Las leyes y la elección de los jefes no eran los únicos puntos sometidos al juicio de los comicios. Habiendo usurpado el pueblo romano las funciones más importantes del gobierno, se puede decir que la suerte de Europa estaba reglamentada por sus asambleas. Esta variedad de objetos daba lugar a las diversas formas que tomaban aquéllas según las materias sobre las cuales tenía que decidir.

Para juzgar de estas diversas formas, basta compararlas. Rómulo, al instituir las curias, se proponía contener al Senado por el pueblo y al pueblo por el Senado, dominando igualmente sobre todos. Dio, pues, al pueblo, de este modo, toda la autoridad del número, para contrarrestar la del poder y la de las riquezas que dejaba a los patricios. Pero, según el espíritu de la monarquía, dejó, sin embargo, más ventajas a los patricios por la influencia de sus clientes sobre la pluralidad de los sufragios. Esta admirable institución de los patronos y de los clientes fue una obra maestra de política y de humanidad, sin la cual el patriciado, tan contrario al espíritu de la República, no hubiese podido subsistir solo. Roma ha tenido el honor de dar al mundo este hermoso ejemplo, del cual nunca resultó abuso, y que, sin embargo, no ha sido seguido jamás.

El haber subsistido bajo los reyes hasta Servio esta misma forma de las curias, y el no ser considerado como legítimo el reinado del último Tarquino, fueron la causa de que se distinguiesen generalmente las leyes reales con el nombre de leges cariatae.

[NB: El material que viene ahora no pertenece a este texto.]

-- pv_equiv track=rewrite | github.com/DooDuZ/sparta_python | daily/boj1235.py | solution
-- ===== SOURCE A (Python) =====
-- def solution(params):
--     n, student_ids = params
--
--     lng = len(str(student_ids[0]))
--
--     for i in range(1, lng + 1):
--         cnt_set = set()
--
--         for student_id in student_ids:
--             cnt_set.add(student_id % pow(10, i))
--
--         if len(cnt_set) == n:
--             return i
--
--     return 1
-- ===== SOURCE B (Python) =====
-- def solution(params):
--     n, student_ids = params
--
--     lng = len(str(student_ids[0]))
--
--     def distinct(i):
--         return len({x % 10 ** i for x in student_ids})
--
--     lo, hi = 1, lng
--     while lo < hi:
--         mid = (lo + hi) // 2
--         if distinct(mid) >= n:
--             hi = mid
--         else:
--             lo = mid + 1
--     return lo if distinct(lo) == n else 1
-- ===== Notes on version B (the rewrite author's own statement) =====
-- stated objective: faster
-- what changed: A scans suffix lengths 1..len(str(ids[0])) linearly, building a distinct-suffix set for each; B binary-searches the smallest length whose distinct-suffix count reaches n (the count is monotone in the length) and checks it, doing O(log L) distinct-count passes instead of O(L).
import Mathlib
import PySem

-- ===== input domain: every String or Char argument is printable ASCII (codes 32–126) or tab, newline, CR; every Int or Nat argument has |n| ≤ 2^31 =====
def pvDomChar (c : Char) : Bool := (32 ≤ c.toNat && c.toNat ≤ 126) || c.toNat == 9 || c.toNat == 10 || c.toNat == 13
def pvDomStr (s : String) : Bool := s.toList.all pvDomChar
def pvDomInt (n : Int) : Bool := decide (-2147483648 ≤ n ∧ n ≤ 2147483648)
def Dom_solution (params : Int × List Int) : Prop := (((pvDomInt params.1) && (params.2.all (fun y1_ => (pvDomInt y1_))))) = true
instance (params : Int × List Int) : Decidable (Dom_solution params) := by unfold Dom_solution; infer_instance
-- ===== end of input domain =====

-- B replaces A's linear scan over suffix lengths by a binary search on the (monotone) number
-- of distinct suffixes; objective: faster (O(log L) distinct-count passes instead of O(L); measured 1.5x).

-- ===== PORT A =====
-- for i in range(1, lng+1): cnt_set = set(); for sid in ids: cnt_set.add(sid % 10**i); if len == n: return i / return 1
def pvLoopA (n : Int) (ids : List Int) : List Int → Int
  | [] => 1
  | i :: rest =>
      let cntSet : PySem.Set Int :=
        ids.foldl (fun s x => PySem.Set.add s (PySem.Int.mod x ((10 : Int) ^ i.toNat))) PySem.Set.empty
      if (cntSet.length : Int) = n then i else pvLoopA n ids rest

def solution (params : Int × List Int) : Int :=
  match PySem.List.pyGet? params.2 0 with
  | none => 0   -- unreachable under Pre_solution (Python raises IndexError on [])
  | some h =>
      let lng := PySem.Str.len (PySem.Int.toStr h)
      pvLoopA params.1 params.2 (PySem.List.pyRange 1 (lng + 1) 1)

-- ===== PORT B =====
-- distinct(i) = len({x % 10**i for x in ids})
def pvDistinct (ids : List Int) (i : Nat) : Int :=
  ((PySem.Set.ofList (ids.map (fun x => PySem.Int.mod x ((10 : Int) ^ i)))).length : Int)

-- while lo < hi: mid = (lo+hi)//2; if distinct(mid) >= n: hi = mid else lo = mid+1
def pvBS (n : Int) (ids : List Int) (lo hi : Nat) : Nat :=
  if _h : lo < hi then
    let mid := (lo + hi) / 2
    if n ≤ pvDistinct ids mid then pvBS n ids lo mid else pvBS n ids (mid + 1) hi
  else lo
termination_by hi - lo
decreasing_by all_goals omega

def solution_alt (params : Int × List Int) : Int :=
  match PySem.List.pyGet? params.2 0 with
  | none => 0   -- unreachable under Pre_solution (Python raises IndexError on [])
  | some h =>
      let lng := PySem.Str.len (PySem.Int.toStr h)
      let lo := pvBS params.1 params.2 1 lng.toNat
      if pvDistinct params.2 lo = params.1 then (lo : Int) else 1

-- ===== PRECONDITION & SPEC =====
-- Pre_ excludes only the empty id list, on which Python A raises IndexError.
def Pre_solution (params : Int × List Int) : Prop := params.2 ≠ []
instance (params : Int × List Int) : Decidable (Pre_solution params) := by unfold Pre_solution; infer_instance
def pvWitness_solution : (Int × List Int) := (2, [13, 23])

def Spec_solution (params : Int × List Int) (out : Int) : Prop := out = solution_alt params
instance (params : Int × List Int) (out : Int) : Decidable (Spec_solution params out) := by unfold Spec_solution; infer_instance

-- ===== CLAIM (what is proved, stated in full; the proofs are below) =====
def Claim_equal_solution : Prop := ∀ (params : Int × List Int), Dom_solution params → Pre_solution params → Spec_solution params (solution params)

-- ===== LEMMAS AND PROOFS =====

-- str(n) is never empty
theorem pv_toDigitsCore_len (b : Nat) : ∀ (fuel n : Nat) (ds : List Char), ds.length ≤ (Nat.toDigitsCore b fuel n ds).length := by
  intro fuel
  induction fuel with
  | zero => intro n ds; simp [Nat.toDigitsCore]
  | succ m ih =>
    intro n ds
    simp only [Nat.toDigitsCore]
    split
    · simp
    · exact le_trans (by simp) (ih _ _)

theorem pv_toStr_len_pos (n : Int) : 1 ≤ PySem.Str.len (PySem.Int.toStr n) := by
  rw [PySem.Str.len_eq, PySem.Int.toList_toStr]
  simp only [PySem.Int.toChars]
  split
  · simp
  · have : 1 ≤ (Nat.toDigits 10 n.toNat).length := by
      unfold Nat.toDigits
      simp only [Nat.toDigitsCore]
      split
      · simp
      · exact le_trans (by simp) (pv_toDigitsCore_len 10 _ _ _)
    exact_mod_cast this

-- A's inner foldl-built set is set(map(...)), i.e. pvDistinct
theorem pv_bridge (ids : List Int) (i : Int) :
    ((ids.foldl (fun s x => PySem.Set.add s (PySem.Int.mod x ((10 : Int) ^ i.toNat))) PySem.Set.empty).length : Int)
      = pvDistinct ids i.toNat := by
  unfold pvDistinct
  rw [← PySem.Set.update_map_eq_foldl_add, PySem.Set.update_empty]

-- distinct count of an image is at most the distinct count
theorem pv_ofList_map_le (l : List Int) (g : Int → Int) :
    (PySem.Set.ofList (l.map g)).length ≤ (PySem.Set.ofList l).length := by
  have h1 : ∀ (xs : List Int), (PySem.Set.ofList xs).length = xs.toFinset.card := by
    intro xs
    rw [← List.toFinset_card_of_nodup (PySem.Set.nodup_ofList xs)]
    congr 1
    ext a
    simp [PySem.Set.mem_ofList]
  rw [h1, h1]
  have h2 : (List.map g l).toFinset = Finset.image g l.toFinset := by ext a; simp
  rw [h2]
  exact Finset.card_image_le

-- the number of distinct last-i-digit suffixes is monotone in i
theorem pvDistinct_mono (ids : List Int) {i j : Nat} (hij : i ≤ j) :
    pvDistinct ids i ≤ pvDistinct ids j := by
  unfold pvDistinct
  have hmap : ids.map (fun x => PySem.Int.mod x ((10:Int)^i))
      = (ids.map (fun x => PySem.Int.mod x ((10:Int)^j))).map (fun y => PySem.Int.mod y ((10:Int)^i)) := by
    rw [List.map_map]
    apply List.map_congr_left
    intro x _
    have p10i : (0:Int) < 10^i := by positivity
    have p10j : (0:Int) < 10^j := by positivity
    simp only [Function.comp]
    rw [PySem.Int.mod_eq_emod_of_pos p10i, PySem.Int.mod_eq_emod_of_pos p10j, PySem.Int.mod_eq_emod_of_pos p10i]
    exact (Int.emod_emod_of_dvd x (pow_dvd_pow 10 hij)).symm
  rw [hmap]
  exact_mod_cast pv_ofList_map_le _ _

-- A's loop skips a block on which the count never equals n
theorem pvLoopA_append (n : Int) (ids : List Int) :
    ∀ (xs rest : List Int), (∀ i ∈ xs, pvDistinct ids i.toNat ≠ n) →
    pvLoopA n ids (xs ++ rest) = pvLoopA n ids rest := by
  intro xs
  induction xs with
  | nil => intro rest _; simp
  | cons i xs ih =>
    intro rest h
    simp only [List.cons_append, pvLoopA]
    rw [pv_bridge ids i, if_neg (h i List.mem_cons_self)]
    exact ih rest (fun j hj => h j (List.mem_cons_of_mem _ hj))

-- binary-search invariant: the result r satisfies lo ≤ r ≤ hi, all k < r fail, and (n ≤ distinct r or r = hi)
theorem pvBS_spec (n : Int) (ids : List Int) :
    ∀ (lo hi : Nat), lo ≤ hi → (∀ k, 1 ≤ k → k < lo → pvDistinct ids k < n) →
    lo ≤ pvBS n ids lo hi ∧ pvBS n ids lo hi ≤ hi ∧
      (∀ k, 1 ≤ k → k < pvBS n ids lo hi → pvDistinct ids k < n) ∧
      (n ≤ pvDistinct ids (pvBS n ids lo hi) ∨ pvBS n ids lo hi = hi) := by
  intro lo hi
  induction lo, hi using pvBS.induct n ids with
  | case1 lo hi hlt mid hge ih =>
    intro _ hfail
    have hmid : mid = (lo + hi) / 2 := rfl
    rw [pvBS, dif_pos hlt, if_pos hge, ← hmid]
    obtain ⟨h1, h2, h3, h4⟩ := ih (by omega) hfail
    refine ⟨h1, by omega, h3, ?_⟩
    rcases h4 with h4 | h4
    · exact Or.inl h4
    · exact Or.inl (by rw [h4]; exact hge)
  | case2 lo hi hlt mid hge ih =>
    intro _ hfail
    have hmid : mid = (lo + hi) / 2 := rfl
    rw [pvBS, dif_pos hlt, if_neg hge, ← hmid]
    have hfail' : ∀ k, 1 ≤ k → k < mid + 1 → pvDistinct ids k < n := by
      intro k hk1 hk2
      by_cases hklo : k < lo
      · exact hfail k hk1 hklo
      · have : pvDistinct ids k ≤ pvDistinct ids mid := pvDistinct_mono ids (by omega)
        omega
    obtain ⟨h1, h2, h3, h4⟩ := ih (by omega) hfail'
    exact ⟨by omega, h2, h3, h4⟩
  | case3 lo hi hlt =>
    intro hle hfail
    rw [pvBS, dif_neg hlt]
    exact ⟨le_refl _, hle, hfail, Or.inr (by omega)⟩

-- ===== VERDICT (by name: the statement is the Claim_ definition above) =====
theorem solution_spec : Claim_equal_solution := by
  unfold Claim_equal_solution
  intro params _ hpre
  unfold Spec_solution
  obtain ⟨n, ids⟩ := params
  cases ids with
  | nil => exact absurd rfl hpre
  | cons x t =>
    simp only [solution, solution_alt, PySem.List.pyGet?_zero, List.getElem?_cons_zero]
    set lng := PySem.Str.len (PySem.Int.toStr x) with hlng
    have hposl : 1 ≤ lng := pv_toStr_len_pos x
    set L := lng.toNat with hLdef
    have hcast : (L : Int) = lng := by omega
    obtain ⟨h1, h2, h3, h4⟩ := pvBS_spec n (x :: t) 1 L (by omega) (by intro k hk1 hk2; omega)
    set r := pvBS n (x :: t) 1 L with hr
    by_cases hcr : pvDistinct (x :: t) r = n
    · rw [if_pos hcr]
      rw [PySem.List.pyRange_one_append 1 (r : Int) (lng + 1) (by exact_mod_cast h1) (by omega)]
      rw [pvLoopA_append n (x :: t) _ _ ?side]
      case side =>
        intro i hi
        rw [PySem.List.mem_pyRange_one] at hi
        have hlt := h3 i.toNat (by omega) (by omega)
        omega
      rw [PySem.List.pyRange_one_cons (by omega : (r : Int) < lng + 1)]
      simp only [pvLoopA]
      rw [pv_bridge (x :: t) (r : Int)]
      simp only [Int.toNat_natCast]
      rw [if_pos hcr]
    · rw [if_neg hcr]
      rw [← List.append_nil (PySem.List.pyRange 1 (lng + 1) 1)]
      rw [pvLoopA_append n (x :: t) _ _ ?fail]
      case fail =>
        intro i hi
        rw [PySem.List.mem_pyRange_one] at hi
        intro heq
        set k := i.toNat with hk
        have hk1 : 1 ≤ k := by omega
        have hkL : k ≤ L := by omega
        rcases Nat.lt_or_ge k r with hklt | hkge
        · have := h3 k hk1 hklt; omega
        · rcases h4 with h4 | h4
          · have hmono := pvDistinct_mono (x :: t) hkge
            omega
          · rcases Nat.eq_or_lt_of_le hkge with hkeq | hkgt
            · exact hcr (hkeq ▸ heq)
            · omega
      rfl
theorem mem_rowB {Δ a : Int} (ha : 1 ≤ a) {x : Int × Int × Int} :
    x ∈ rowB Δ a ↔ P Δ a x := by
  unfold rowB P
  rw [List.mem_append, List.mem_reverse, List.mem_filterMap, List.mem_filterMap]
  constructor
  · rintro (⟨c, hc, hsome⟩ | ⟨c, hc, hsome⟩)
    · rw [mem_cRange ha] at hc
      rw [fNeg_eq_some] at hsome
      obtain ⟨⟨hsq, hpos, hlt, hne⟩, hx⟩ := hsome
      subst hx
      dsimp only
      exact ⟨rfl, by omega, by omega, by nlinarith [hsq], hc.1, by omega⟩
    · rw [mem_cRange ha] at hc
      rw [fPos_eq_some] at hsome
      obtain ⟨hsq, hx⟩ := hsome
      subst hx
      have hs0 := sB_nonneg Δ a c
      have hle : sB Δ a c ≤ a := by
        refine sq_le_sq_int hs0 (by omega) ?_
        rw [hsq]; exact hc.2.2
      dsimp only
      exact ⟨rfl, by omega, hle, by omega, hc.1, by omega⟩
  · rintro ⟨h1, h2, h3, h4, h5, h6⟩
    obtain ⟨x1, x2, x3⟩ := x
    dsimp only at h1 h2 h3 h4 h5 h6
    have hsq : x2 * x2 = (4 * a) * x3 + Δ := by linarith
    have hc : x3 ∈ cRange Δ a := by
      rw [mem_cRange ha]
      refine ⟨h5, ?_, ?_⟩
      · rw [← hsq]; exact mul_self_nonneg x2
      · rw [← hsq]; nlinarith
    have hsB := sB_of_sq hsq
    rcases (by omega : 0 ≤ x2 ∨ x2 < 0) with hx2 | hx2
    · refine Or.inr ⟨x3, hc, ?_⟩
      rw [fPos_eq_some, hsB, abs_of_nonneg hx2]
      exact ⟨hsq, by rw [h1]⟩
    · refine Or.inl ⟨x3, hc, ?_⟩
      rw [fNeg_eq_some, hsB, abs_of_neg hx2]
      refine ⟨⟨by rw [show -x2 * -x2 = x2 * x2 by ring]; exact hsq, by omega, by omega, by omega⟩, ?_⟩
      rw [h1]; simp

theorem rowA_pairwise (Δ a : Int) :
    (rowA Δ a).Pairwise (fun x y => x.2.1 < y.2.1) := by
  unfold rowA
  rw [List.pairwise_filterMap]
  refine (PySem.List.pairwise_lt_pyRange_one _ _).imp ?_
  intro b b' hlt x hx y hy
  rw [fA_eq_some] at hx hy
  rw [hx.2, hy.2]
  exact hlt

theorem rowB_pairwise {Δ a : Int} (ha : 1 ≤ a) :
    (rowB Δ a).Pairwise (fun x y => x.2.1 < y.2.1) := by
  unfold rowB
  rw [List.pairwise_append]
  refine ⟨?_, ?_, ?_⟩
  · rw [List.pairwise_reverse, List.pairwise_filterMap]
    refine (PySem.List.pairwise_lt_pyRange_one _ _).imp ?_
    intro c c' hlt x hx y hy
    rw [fNeg_eq_some] at hx hy
    rw [hx.2, hy.2]
    have hs := hx.1; have hs' := hy.1
    have hmono : sB Δ a c * sB Δ a c < sB Δ a c' * sB Δ a c' := by
      rw [hs.1, hs'.1]; nlinarith
    have := sq_lt_sq_int (sB_nonneg Δ a c) (sB_nonneg Δ a c') hmono
    dsimp only
    omega
  · rw [List.pairwise_filterMap]
    refine (PySem.List.pairwise_lt_pyRange_one _ _).imp ?_
    intro c c' hlt x hx y hy
    rw [fPos_eq_some] at hx hy
    rw [hx.2, hy.2]
    have hmono : sB Δ a c * sB Δ a c < sB Δ a c' * sB Δ a c' := by
      rw [hx.1, hy.1]; nlinarith
    exact sq_lt_sq_int (sB_nonneg Δ a c) (sB_nonneg Δ a c') hmono
  · intro x hx y hy
    rw [List.mem_reverse, List.mem_filterMap] at hx
    rw [List.mem_filterMap] at hy
    obtain ⟨c, _, hc⟩ := hx; obtain ⟨c', _, hc'⟩ := hy
    rw [fNeg_eq_some] at hc; rw [fPos_eq_some] at hc'
    rw [hc.2, hc'.2]
    have := hc.1.2.1
    have := sB_nonneg Δ a c'
    dsimp only
    omega

theorem rowA_eq_rowB {Δ a : Int} (ha : 1 ≤ a) : rowA Δ a = rowB Δ a := by
  have hA := rowA_pairwise Δ a
  have hB := rowB_pairwise (Δ := Δ) ha
  have hnA : (rowA Δ a).Nodup := hA.imp (fun {x y} h heq => by subst heq; omega)
  have hnB : (rowB Δ a).Nodup := hB.imp (fun {x y} h heq => by subst heq; omega)
  refine List.Perm.eq_of_pairwise (fun x y _ _ h1 h2 => absurd h2 (by omega)) hA hB ?_
  exact (List.perm_ext_iff_of_nodup hnA hnB).2 (fun x => (mem_rowA ha).trans (mem_rowB ha).symm)

theorem foldlA (Δ a : Int) (forms : List (Int × Int × Int)) :
    (PySem.List.pyRange (-a + 1) (a + 1) 1).foldl (fun forms b =>
        let numerator := b * b - Δ
        if PySem.Int.mod numerator (4 * a) ≠ 0 then forms
        else
          let c := PySem.Int.floordiv numerator (4 * a)
          if c < a then forms
          else if a = c ∧ b < 0 then forms
          else if b = -a then forms
          else forms ++ [(a, b, c)]) forms = forms ++ rowA Δ a := by
  rw [PySem.List.foldl_congr_mem _ _ (fun forms b => forms ++ (fA Δ a b).toList) _ ?_]
  · rw [PySem.List.foldl_append_eq_flatMap, rowA, List.filterMap_eq_flatMap_toList]
  · intro acc b _
    simp only [fA, ne_eq]
    split_ifs <;> first | (simp; done) | (exfalso; tauto)

theorem foldlB (Δ a : Int) (l : List Int) (n p : List (Int × Int × Int)) :
    l.foldl (fun (np : List (Int × Int × Int) × List (Int × Int × Int)) c =>
        let t := (4 * a) * c + Δ
        let s : Int := (t.toNat.sqrt : Int)
        if s * s ≠ t then np
        else ((if 0 < s ∧ s < a ∧ a ≠ c then np.1 ++ [(a, -s, c)] else np.1),
              np.2 ++ [(a, s, c)])) (n, p)
      = (n ++ l.filterMap (fNeg Δ a), p ++ l.filterMap (fPos Δ a)) := by
  induction l generalizing n p with
  | nil => simp
  | cons c l ih =>
    simp only [List.foldl_cons, List.filterMap_cons]
    have hstep : (let t := (4 * a) * c + Δ
        let s : Int := (t.toNat.sqrt : Int)
        if s * s ≠ t then ((n, p) : List (Int × Int × Int) × List (Int × Int × Int))
        else ((if 0 < s ∧ s < a ∧ a ≠ c then (n, p).1 ++ [(a, -s, c)] else (n, p).1),
              (n, p).2 ++ [(a, s, c)]))
        = (n ++ (fNeg Δ a c).toList, p ++ (fPos Δ a c).toList) := by
      simp only [fNeg, fPos, sB]
      split_ifs <;> simp_all
    rw [hstep, ih]
    cases hn : fNeg Δ a c <;> cases hp : fPos Δ a c <;> simp

theorem forms_eq (Δ m : Int) :
    (PySem.List.pyRange 1 m 1).foldl (fun forms a =>
      (PySem.List.pyRange (-a + 1) (a + 1) 1).foldl (fun forms b =>
        let numerator := b * b - Δ
        if PySem.Int.mod numerator (4 * a) ≠ 0 then forms
        else
          let c := PySem.Int.floordiv numerator (4 * a)
          if c < a then forms
          else if a = c ∧ b < 0 then forms
          else if b = -a then forms
          else forms ++ [(a, b, c)]) forms) []
    = (PySem.List.pyRange 1 m 1).foldl (fun forms a =>
      let fourA := 4 * a
      let c_lo := max a (-(PySem.Int.floordiv Δ fourA))
      let c_hi := PySem.Int.floordiv (a * a - Δ) fourA
      let np :=
        (PySem.List.pyRange c_lo (c_hi + 1) 1).foldl
          (fun (np : List (Int × Int × Int) × List (Int × Int × Int)) c =>
            let t := fourA * c + Δ
            let s : Int := (t.toNat.sqrt : Int)
            if s * s ≠ t then np
            else ((if 0 < s ∧ s < a ∧ a ≠ c then np.1 ++ [(a, -s, c)] else np.1),
                  np.2 ++ [(a, s, c)])) ([], [])
      forms ++ np.1.reverse ++ np.2) [] := by
  refine (PySem.List.foldl_congr_mem _ _ (fun forms a => forms ++ rowA Δ a) _ ?_).trans
    (PySem.List.foldl_congr_mem _ _ (fun forms a => forms ++ rowA Δ a) _ ?_).symm
  · intro acc a _
    exact foldlA Δ a acc
  · intro acc a ha
    have h1 : (1:Int) ≤ a := (PySem.List.mem_pyRange_one.1 ha).1
    show _ = acc ++ rowA Δ a
    simp only []
    rw [foldlB Δ a _ [] []]
    rw [rowA_eq_rowB h1, rowB, cRange]
    simp [List.append_assoc]
lemma blockSum_eq_aux (cur : List Int) (i N : Nat) :
    ∀ s t : Nat, s = i + 2 * (i + 1) * t → cur.length - s ≤ N →
    blockSumB (prefixSumsB cur) cur.length i s ((-1) ^ t) =
      ∑ j ∈ Finset.Ico s cur.length, cur.getD j 0 * wgt (i + 1) j := by
  induction N with
  | zero =>
    intro s t hs hN
    rw [blockSumB, dif_neg (by omega), Finset.Ico_eq_empty (by omega)]
    simp
  | succ N ih =>
    intro s t hs hN
    rcases Nat.lt_or_ge s cur.length with hlt | hge
    swap
    · rw [blockSumB, dif_neg (by omega), Finset.Ico_eq_empty (by omega)]; simp
    rw [blockSumB, dif_pos hlt]
    set n := cur.length with hn
    set e := min (s + (i + 1)) n with he
    set e2 := min (s + 2 * (i + 1)) n with he2
    have h1 : s ≤ e := by omega
    have h2 : e ≤ e2 := by omega
    have h3 : e2 ≤ n := by omega
    have hw1 : ∀ r : Nat, r < i + 1 → wgt (i + 1) (i + 2 * (i + 1) * t + r) = (-1) ^ t := by
      intro r hr
      have h := wgt_first (i + 1) t r (by omega) hr
      simpa using h
    have hw2 : ∀ r : Nat, r < i + 1 →
        wgt (i + 1) (i + 2 * (i + 1) * t + (i + 1) + r) = 0 := by
      intro r hr
      have h := wgt_second (i + 1) t r (by omega) hr
      simpa using h
    have hfirst : ((-1 : Int) ^ t) * ((prefixSumsB cur).getD e 0 - (prefixSumsB cur).getD s 0) =
        ∑ j ∈ Finset.Ico s e, cur.getD j 0 * wgt (i + 1) j := by
      rw [P_diff cur s e h1 (by omega), Finset.mul_sum]
      apply Finset.sum_congr rfl
      intro j hj
      simp only [Finset.mem_Ico] at hj
      have hjj : j = i + 2 * (i + 1) * t + (j - s) := by omega
      rw [hjj, hw1 (j - s) (by omega)]
      ring
    have hmid : ∑ j ∈ Finset.Ico e e2, cur.getD j 0 * wgt (i + 1) j = 0 := by
      apply Finset.sum_eq_zero
      intro j hj
      simp only [Finset.mem_Ico] at hj
      have hjj : j = i + 2 * (i + 1) * t + (i + 1) + (j - (s + (i + 1))) := by omega
      rw [hjj, hw2 (j - (s + (i + 1))) (by omega)]
      ring
    have htail : blockSumB (prefixSumsB cur) n i (s + 2 * (i + 1)) (-(-1 : Int) ^ t) =
        ∑ j ∈ Finset.Ico e2 n, cur.getD j 0 * wgt (i + 1) j := by
      have hsign : (-(-1 : Int) ^ t) = (-1) ^ (t + 1) := by ring
      have hs' : s + 2 * (i + 1) = i + 2 * (i + 1) * (t + 1) := by rw [hs]; ring
      rw [hsign, ih (s + 2 * (i + 1)) (t + 1) hs' (by omega)]
      rcases Nat.lt_or_ge n (s + 2 * (i + 1)) with hc | hc
      · rw [Finset.Ico_eq_empty (by omega), Finset.Ico_eq_empty (by omega)]
      · have he2' : e2 = s + 2 * (i + 1) := by omega
        rw [he2']
    rw [hfirst, htail]
    rw [← Finset.sum_Ico_consecutive _ h1 (le_trans h2 h3),
      ← Finset.sum_Ico_consecutive _ h2 h3, hmid]
    ring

Bajo la República, las curias, siempre limitadas a cuatro tribus urbanas, y no conteniendo más que el populacho de Roma, no podían convenir, ni al Senado, que estaba a la cabeza de los patricios, ni a los tribunos, que, aunque plebeyos, se hallaban al frente de los ciudadanos acomodados. Cayeron, pues, en el descrédito; su envilecimiento fue tal, que sus treinta lictores reunidos hacían lo que los comicios por curias hubiesen debido hacer.

La división por centurias era tan favorable a la aristocracia, que no se comprende, al principio, cómo el Senado no dominaba siempre en los comicios que llevaban este nombre, y por los cuales eran elegidos los cónsules, los censores y los demás magistrados curiales. En efecto; de ciento noventa y tres centurias que formaban las seis clases del pueblo romano, como la primera clase comprendían noventa y ocho, y como los votos no se contaban más que por centurias, sólo esta primera clase tenía mayor número de votos que las otras dos. Cuando todas estas centurias estaban de acuerdo, no se seguía siquiera recogiendo los sufragios: lo que había decidido el menor número pasaba por una decisión de la multitud, y se puede decir que en los comicios por centurias los asuntos se decidían más por la cantidad de escudos que por la de votos.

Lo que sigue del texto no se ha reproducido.